→ Description of the task:
Return the run of lines below that opens with the line containing "if PySem.Str.isIn cite_nospace" and closes with the line containing "PySem.Str.isIn rep_short (PySem.Str.lower", keeping each one exact.

(Source data)

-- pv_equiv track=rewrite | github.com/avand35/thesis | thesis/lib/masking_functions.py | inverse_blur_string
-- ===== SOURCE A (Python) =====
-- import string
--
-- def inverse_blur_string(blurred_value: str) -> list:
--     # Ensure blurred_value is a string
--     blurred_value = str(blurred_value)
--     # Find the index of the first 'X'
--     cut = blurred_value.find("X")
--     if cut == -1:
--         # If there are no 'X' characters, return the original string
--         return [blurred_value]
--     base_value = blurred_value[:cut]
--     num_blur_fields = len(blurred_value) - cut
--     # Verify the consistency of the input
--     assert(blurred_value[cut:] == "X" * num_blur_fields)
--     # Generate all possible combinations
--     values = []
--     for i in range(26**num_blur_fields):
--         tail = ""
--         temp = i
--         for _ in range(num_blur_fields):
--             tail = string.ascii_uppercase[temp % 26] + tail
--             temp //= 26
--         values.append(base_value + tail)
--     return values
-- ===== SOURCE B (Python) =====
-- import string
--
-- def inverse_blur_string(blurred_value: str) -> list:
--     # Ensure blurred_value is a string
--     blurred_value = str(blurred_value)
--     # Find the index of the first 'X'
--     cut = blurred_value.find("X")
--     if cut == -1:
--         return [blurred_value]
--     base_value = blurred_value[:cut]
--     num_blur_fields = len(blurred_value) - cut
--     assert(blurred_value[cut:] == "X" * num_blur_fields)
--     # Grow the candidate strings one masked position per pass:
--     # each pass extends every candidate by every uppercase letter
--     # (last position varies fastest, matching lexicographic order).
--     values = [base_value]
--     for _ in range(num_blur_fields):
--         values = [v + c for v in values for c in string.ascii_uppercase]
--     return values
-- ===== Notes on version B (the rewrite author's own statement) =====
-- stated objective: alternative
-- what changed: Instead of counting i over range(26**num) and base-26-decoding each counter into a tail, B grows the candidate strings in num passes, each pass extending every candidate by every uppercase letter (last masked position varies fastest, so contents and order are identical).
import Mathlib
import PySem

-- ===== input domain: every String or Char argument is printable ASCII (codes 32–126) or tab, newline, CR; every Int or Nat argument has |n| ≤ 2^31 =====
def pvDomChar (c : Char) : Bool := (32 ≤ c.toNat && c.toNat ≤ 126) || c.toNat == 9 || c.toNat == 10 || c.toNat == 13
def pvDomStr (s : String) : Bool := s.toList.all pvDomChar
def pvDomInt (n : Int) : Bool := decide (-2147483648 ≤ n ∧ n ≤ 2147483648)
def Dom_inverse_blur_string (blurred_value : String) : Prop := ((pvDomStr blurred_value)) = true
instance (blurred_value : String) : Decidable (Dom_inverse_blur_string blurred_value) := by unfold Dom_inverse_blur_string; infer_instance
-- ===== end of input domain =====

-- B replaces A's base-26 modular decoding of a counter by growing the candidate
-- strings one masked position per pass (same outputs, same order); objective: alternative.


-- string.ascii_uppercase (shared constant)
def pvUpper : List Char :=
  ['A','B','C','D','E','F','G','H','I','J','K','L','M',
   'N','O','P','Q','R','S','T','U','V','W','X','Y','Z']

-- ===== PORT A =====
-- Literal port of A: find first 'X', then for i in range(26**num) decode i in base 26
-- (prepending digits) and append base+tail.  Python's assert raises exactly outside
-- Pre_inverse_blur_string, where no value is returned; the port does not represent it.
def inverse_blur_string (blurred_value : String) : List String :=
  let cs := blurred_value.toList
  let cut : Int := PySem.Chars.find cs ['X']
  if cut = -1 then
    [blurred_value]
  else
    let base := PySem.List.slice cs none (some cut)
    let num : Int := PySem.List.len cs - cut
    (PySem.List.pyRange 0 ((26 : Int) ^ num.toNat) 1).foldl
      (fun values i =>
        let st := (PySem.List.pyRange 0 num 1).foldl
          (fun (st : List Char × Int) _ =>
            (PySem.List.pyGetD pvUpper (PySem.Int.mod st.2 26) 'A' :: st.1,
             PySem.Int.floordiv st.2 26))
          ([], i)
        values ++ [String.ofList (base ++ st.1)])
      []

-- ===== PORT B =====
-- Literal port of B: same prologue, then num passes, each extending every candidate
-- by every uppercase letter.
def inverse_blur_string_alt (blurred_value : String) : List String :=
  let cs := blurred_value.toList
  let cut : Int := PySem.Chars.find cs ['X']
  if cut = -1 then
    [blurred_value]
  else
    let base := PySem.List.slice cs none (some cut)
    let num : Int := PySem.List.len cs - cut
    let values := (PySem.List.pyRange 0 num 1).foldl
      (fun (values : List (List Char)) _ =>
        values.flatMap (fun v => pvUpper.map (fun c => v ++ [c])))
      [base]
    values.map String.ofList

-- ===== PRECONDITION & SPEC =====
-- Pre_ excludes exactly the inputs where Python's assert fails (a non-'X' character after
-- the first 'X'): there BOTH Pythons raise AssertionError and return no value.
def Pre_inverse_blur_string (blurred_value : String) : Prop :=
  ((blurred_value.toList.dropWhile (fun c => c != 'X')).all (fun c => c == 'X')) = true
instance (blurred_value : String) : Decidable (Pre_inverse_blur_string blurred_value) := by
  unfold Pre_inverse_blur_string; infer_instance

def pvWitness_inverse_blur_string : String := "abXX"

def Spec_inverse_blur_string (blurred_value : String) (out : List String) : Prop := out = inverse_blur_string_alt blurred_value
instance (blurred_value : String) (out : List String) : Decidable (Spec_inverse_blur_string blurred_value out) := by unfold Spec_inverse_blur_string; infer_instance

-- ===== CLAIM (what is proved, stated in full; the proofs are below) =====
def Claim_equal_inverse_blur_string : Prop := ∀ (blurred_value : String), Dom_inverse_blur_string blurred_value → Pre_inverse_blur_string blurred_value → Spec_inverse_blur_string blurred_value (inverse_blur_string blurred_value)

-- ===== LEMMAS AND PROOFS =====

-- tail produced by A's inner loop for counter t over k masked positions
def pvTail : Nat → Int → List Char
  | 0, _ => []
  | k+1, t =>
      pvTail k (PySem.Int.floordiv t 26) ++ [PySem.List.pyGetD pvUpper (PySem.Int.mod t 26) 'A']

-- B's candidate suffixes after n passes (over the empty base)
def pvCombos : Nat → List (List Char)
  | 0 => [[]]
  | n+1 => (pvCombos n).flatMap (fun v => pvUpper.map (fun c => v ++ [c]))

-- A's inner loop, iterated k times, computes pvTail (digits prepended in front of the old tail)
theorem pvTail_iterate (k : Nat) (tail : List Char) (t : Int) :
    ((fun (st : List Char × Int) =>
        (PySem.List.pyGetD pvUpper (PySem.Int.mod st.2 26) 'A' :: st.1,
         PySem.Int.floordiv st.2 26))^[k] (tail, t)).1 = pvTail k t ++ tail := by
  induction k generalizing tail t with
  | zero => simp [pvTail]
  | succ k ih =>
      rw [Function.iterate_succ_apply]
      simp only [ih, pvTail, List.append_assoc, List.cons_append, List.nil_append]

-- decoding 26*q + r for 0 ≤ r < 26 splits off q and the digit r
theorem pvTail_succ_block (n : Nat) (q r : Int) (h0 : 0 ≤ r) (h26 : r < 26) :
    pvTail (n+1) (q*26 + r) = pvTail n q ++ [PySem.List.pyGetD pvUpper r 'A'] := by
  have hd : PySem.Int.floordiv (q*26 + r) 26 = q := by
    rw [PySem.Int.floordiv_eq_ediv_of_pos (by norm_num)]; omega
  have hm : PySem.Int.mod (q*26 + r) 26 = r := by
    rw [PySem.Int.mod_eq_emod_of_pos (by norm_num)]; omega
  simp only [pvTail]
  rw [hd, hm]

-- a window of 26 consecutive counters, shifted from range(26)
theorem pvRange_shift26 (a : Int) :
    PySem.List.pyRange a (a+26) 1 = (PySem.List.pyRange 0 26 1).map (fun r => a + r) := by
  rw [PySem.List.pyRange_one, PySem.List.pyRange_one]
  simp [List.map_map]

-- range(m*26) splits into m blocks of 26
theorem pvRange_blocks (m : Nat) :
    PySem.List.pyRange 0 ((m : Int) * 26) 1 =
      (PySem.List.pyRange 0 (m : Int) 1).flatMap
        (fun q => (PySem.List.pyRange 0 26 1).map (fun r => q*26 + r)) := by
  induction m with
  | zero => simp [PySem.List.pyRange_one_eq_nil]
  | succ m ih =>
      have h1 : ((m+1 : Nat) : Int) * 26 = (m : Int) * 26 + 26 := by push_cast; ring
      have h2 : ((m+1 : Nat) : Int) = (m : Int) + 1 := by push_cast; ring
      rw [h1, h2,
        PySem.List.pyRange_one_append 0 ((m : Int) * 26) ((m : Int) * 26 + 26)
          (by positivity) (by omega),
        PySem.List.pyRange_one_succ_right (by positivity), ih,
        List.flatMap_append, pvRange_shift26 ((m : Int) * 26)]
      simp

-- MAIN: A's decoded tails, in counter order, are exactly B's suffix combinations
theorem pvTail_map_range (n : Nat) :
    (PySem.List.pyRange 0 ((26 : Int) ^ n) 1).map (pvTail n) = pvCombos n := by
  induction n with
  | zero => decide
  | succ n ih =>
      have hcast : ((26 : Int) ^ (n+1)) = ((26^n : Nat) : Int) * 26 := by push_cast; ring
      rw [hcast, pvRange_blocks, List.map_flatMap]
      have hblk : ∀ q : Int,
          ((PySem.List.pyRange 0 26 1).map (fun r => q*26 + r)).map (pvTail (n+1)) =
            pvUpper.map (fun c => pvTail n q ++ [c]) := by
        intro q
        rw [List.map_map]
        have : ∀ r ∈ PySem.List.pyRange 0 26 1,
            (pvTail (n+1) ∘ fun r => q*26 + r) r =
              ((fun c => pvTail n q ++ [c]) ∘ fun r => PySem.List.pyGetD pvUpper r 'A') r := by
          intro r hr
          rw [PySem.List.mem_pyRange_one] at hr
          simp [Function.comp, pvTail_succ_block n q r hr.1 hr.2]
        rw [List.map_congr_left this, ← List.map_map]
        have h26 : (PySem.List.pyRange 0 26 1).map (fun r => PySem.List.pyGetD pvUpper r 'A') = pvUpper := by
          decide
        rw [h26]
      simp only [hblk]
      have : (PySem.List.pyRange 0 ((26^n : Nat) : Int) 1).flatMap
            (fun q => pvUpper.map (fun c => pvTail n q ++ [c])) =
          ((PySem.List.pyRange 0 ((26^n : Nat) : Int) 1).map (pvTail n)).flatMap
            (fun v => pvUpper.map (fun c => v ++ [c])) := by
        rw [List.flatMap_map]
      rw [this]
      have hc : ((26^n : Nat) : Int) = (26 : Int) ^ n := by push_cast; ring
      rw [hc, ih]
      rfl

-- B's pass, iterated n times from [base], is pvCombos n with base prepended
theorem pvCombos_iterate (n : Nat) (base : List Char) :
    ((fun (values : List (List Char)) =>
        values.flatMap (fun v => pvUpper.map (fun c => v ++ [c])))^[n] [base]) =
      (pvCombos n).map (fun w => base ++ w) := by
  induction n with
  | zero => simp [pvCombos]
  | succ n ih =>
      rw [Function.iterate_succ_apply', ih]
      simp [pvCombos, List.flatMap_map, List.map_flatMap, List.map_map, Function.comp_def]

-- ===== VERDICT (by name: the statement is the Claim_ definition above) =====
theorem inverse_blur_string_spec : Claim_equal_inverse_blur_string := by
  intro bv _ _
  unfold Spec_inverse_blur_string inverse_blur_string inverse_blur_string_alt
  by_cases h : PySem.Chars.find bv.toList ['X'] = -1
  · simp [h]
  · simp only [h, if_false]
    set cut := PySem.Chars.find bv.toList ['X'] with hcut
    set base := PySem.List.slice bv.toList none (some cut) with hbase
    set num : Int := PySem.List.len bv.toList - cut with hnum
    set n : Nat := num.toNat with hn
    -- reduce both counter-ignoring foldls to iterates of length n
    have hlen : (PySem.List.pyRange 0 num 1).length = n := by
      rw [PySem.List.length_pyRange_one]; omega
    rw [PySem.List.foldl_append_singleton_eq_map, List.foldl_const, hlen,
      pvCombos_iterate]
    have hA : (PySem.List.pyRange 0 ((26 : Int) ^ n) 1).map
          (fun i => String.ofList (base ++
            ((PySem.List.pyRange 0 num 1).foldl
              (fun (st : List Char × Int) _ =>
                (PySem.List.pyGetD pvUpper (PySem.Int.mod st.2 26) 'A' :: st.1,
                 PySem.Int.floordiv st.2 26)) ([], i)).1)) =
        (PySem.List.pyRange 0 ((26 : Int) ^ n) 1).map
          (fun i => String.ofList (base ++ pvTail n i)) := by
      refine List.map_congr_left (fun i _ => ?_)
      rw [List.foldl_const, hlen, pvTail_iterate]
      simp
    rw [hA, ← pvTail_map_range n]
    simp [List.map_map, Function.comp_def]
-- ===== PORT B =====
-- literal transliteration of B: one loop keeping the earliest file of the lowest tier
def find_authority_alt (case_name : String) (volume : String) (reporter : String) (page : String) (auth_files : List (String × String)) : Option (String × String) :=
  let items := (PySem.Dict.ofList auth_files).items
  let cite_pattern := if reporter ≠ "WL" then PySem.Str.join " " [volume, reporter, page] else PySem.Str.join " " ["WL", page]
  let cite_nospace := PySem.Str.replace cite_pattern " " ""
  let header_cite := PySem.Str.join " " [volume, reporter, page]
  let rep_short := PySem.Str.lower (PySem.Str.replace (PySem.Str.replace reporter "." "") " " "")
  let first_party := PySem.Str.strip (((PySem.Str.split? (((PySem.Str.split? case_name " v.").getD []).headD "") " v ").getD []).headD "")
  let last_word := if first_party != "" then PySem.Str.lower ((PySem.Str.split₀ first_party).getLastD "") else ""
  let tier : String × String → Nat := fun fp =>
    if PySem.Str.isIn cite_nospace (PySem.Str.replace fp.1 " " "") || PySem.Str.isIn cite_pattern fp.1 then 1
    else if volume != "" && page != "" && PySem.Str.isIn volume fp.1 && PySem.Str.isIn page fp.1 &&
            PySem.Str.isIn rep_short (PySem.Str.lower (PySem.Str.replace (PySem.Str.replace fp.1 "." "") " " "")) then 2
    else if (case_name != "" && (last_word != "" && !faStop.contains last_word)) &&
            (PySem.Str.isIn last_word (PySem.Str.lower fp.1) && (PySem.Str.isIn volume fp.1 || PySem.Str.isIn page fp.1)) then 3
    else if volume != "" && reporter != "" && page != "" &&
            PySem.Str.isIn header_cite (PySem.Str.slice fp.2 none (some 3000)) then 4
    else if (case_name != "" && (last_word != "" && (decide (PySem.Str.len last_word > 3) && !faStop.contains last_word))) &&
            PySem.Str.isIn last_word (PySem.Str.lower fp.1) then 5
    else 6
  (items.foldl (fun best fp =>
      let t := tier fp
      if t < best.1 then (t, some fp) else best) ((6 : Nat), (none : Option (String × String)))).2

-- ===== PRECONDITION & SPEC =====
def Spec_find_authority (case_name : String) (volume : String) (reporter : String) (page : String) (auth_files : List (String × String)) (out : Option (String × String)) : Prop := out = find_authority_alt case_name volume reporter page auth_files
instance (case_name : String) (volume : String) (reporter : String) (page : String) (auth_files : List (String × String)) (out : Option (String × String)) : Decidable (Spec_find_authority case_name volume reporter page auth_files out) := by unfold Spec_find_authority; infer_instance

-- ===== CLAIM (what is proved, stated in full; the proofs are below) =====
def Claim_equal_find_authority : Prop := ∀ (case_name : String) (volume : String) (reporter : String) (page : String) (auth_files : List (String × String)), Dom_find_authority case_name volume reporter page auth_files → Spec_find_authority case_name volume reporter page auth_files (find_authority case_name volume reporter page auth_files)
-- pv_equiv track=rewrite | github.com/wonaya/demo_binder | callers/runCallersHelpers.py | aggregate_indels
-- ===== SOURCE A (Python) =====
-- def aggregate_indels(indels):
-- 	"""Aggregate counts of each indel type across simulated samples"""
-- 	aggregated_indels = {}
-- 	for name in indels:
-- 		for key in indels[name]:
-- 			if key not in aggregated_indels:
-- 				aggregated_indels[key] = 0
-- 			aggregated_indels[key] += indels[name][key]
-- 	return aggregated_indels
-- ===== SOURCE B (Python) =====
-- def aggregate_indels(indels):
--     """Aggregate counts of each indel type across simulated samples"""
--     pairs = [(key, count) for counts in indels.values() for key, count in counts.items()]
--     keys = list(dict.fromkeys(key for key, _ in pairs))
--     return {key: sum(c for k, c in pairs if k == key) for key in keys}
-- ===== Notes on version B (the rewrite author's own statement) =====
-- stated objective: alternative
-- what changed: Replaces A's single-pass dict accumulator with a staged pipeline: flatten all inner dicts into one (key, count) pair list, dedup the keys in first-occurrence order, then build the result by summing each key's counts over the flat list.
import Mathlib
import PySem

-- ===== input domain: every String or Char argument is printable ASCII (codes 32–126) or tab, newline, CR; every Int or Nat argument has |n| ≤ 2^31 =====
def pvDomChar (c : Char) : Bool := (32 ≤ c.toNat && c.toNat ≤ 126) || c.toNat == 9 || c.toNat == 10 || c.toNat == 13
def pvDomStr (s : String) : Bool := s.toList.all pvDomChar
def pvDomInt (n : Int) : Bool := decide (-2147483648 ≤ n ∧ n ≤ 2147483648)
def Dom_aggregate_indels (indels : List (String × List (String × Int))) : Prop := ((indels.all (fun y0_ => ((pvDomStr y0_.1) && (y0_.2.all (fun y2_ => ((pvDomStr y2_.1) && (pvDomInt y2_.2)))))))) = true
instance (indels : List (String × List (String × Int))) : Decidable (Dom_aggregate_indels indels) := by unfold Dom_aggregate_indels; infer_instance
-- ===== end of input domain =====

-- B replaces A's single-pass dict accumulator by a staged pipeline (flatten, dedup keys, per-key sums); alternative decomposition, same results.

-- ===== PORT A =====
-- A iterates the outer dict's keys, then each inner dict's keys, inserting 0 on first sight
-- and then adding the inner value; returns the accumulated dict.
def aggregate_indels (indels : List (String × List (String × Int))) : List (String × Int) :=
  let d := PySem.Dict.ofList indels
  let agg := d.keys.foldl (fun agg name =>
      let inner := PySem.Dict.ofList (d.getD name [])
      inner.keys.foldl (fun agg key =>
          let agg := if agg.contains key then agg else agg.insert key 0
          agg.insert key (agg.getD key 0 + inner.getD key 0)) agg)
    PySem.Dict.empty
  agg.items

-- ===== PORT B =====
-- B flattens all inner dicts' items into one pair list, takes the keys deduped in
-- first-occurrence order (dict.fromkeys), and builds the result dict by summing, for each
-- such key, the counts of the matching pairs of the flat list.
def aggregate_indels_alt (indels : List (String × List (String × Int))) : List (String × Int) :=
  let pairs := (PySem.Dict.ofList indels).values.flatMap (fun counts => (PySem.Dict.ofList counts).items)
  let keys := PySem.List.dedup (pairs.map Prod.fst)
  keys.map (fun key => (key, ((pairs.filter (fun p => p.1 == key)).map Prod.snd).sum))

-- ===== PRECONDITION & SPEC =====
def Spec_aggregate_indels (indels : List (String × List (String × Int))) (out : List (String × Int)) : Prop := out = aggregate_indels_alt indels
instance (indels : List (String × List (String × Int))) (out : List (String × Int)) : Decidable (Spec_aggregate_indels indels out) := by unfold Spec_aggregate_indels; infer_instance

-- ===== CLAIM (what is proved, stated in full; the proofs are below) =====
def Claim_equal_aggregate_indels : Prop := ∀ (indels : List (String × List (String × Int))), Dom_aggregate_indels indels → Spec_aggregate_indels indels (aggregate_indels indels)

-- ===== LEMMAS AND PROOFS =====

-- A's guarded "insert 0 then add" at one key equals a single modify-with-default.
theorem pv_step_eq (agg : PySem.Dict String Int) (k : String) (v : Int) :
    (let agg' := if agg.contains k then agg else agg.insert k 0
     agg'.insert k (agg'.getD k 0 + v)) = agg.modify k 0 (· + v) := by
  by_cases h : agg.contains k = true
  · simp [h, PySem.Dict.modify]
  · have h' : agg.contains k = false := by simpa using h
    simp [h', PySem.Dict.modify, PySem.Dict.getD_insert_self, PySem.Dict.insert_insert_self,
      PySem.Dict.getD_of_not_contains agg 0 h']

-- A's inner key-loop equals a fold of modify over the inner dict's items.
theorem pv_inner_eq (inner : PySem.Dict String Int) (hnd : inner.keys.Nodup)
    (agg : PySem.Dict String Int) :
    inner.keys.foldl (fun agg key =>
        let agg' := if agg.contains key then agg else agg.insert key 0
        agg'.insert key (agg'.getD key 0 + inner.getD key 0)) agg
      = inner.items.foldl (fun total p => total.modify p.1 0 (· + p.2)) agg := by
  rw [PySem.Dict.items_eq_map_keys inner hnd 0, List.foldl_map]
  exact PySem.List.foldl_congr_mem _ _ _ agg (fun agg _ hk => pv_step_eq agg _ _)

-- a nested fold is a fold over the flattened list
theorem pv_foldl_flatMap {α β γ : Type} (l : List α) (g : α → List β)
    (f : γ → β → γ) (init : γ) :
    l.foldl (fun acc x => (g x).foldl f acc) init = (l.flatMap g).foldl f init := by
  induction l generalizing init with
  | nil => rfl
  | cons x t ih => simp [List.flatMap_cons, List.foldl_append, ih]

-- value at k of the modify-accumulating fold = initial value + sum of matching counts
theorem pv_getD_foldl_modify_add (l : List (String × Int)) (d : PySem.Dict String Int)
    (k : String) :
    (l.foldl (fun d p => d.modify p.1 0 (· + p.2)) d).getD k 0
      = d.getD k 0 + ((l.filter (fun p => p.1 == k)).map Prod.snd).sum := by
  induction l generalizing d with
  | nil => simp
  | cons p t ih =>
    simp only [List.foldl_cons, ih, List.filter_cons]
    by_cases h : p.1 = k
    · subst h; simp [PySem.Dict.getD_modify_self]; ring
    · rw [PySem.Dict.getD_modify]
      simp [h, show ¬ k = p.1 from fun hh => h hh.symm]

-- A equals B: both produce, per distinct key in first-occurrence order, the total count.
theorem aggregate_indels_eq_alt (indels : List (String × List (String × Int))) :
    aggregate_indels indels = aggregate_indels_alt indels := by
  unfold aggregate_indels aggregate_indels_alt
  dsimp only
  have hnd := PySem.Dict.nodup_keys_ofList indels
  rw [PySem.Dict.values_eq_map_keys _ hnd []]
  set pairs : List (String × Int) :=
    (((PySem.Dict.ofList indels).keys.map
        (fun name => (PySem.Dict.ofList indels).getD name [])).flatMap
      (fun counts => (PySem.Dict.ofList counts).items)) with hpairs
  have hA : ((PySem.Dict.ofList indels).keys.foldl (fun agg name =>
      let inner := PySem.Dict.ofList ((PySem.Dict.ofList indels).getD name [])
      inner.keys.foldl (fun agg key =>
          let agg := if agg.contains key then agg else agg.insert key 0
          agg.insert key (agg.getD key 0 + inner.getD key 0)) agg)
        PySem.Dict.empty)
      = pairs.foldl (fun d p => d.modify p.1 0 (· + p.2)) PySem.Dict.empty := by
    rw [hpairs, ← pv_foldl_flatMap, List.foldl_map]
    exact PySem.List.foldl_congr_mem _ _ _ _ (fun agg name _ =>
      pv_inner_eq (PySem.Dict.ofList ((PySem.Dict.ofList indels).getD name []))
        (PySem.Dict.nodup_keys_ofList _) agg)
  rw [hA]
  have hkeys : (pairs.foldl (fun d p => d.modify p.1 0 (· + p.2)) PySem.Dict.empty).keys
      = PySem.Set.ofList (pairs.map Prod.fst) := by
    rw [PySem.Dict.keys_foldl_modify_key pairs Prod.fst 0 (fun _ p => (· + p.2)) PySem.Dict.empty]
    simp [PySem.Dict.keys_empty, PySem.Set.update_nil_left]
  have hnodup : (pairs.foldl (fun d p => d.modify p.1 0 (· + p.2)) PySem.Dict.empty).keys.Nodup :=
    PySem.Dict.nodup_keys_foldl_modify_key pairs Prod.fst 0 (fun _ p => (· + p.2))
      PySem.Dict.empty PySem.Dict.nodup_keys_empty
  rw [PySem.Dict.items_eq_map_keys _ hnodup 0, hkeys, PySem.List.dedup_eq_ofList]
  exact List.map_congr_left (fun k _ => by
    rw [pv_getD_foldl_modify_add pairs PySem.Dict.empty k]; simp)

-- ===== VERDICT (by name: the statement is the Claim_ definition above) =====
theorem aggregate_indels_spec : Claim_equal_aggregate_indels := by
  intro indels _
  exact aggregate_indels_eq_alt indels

(End Source data)

→ Solution for this problem:
    if PySem.Str.isIn cite_nospace (PySem.Str.replace fp.1 " " "") || PySem.Str.isIn cite_pattern fp.1 then 1
    else if volume != "" && page != "" && PySem.Str.isIn volume fp.1 && PySem.Str.isIn page fp.1 &&
            PySem.Str.isIn rep_short (PySem.Str.lower (PySem.Str.replace (PySem.Str.replace fp.1 "." "") " " "")) then 2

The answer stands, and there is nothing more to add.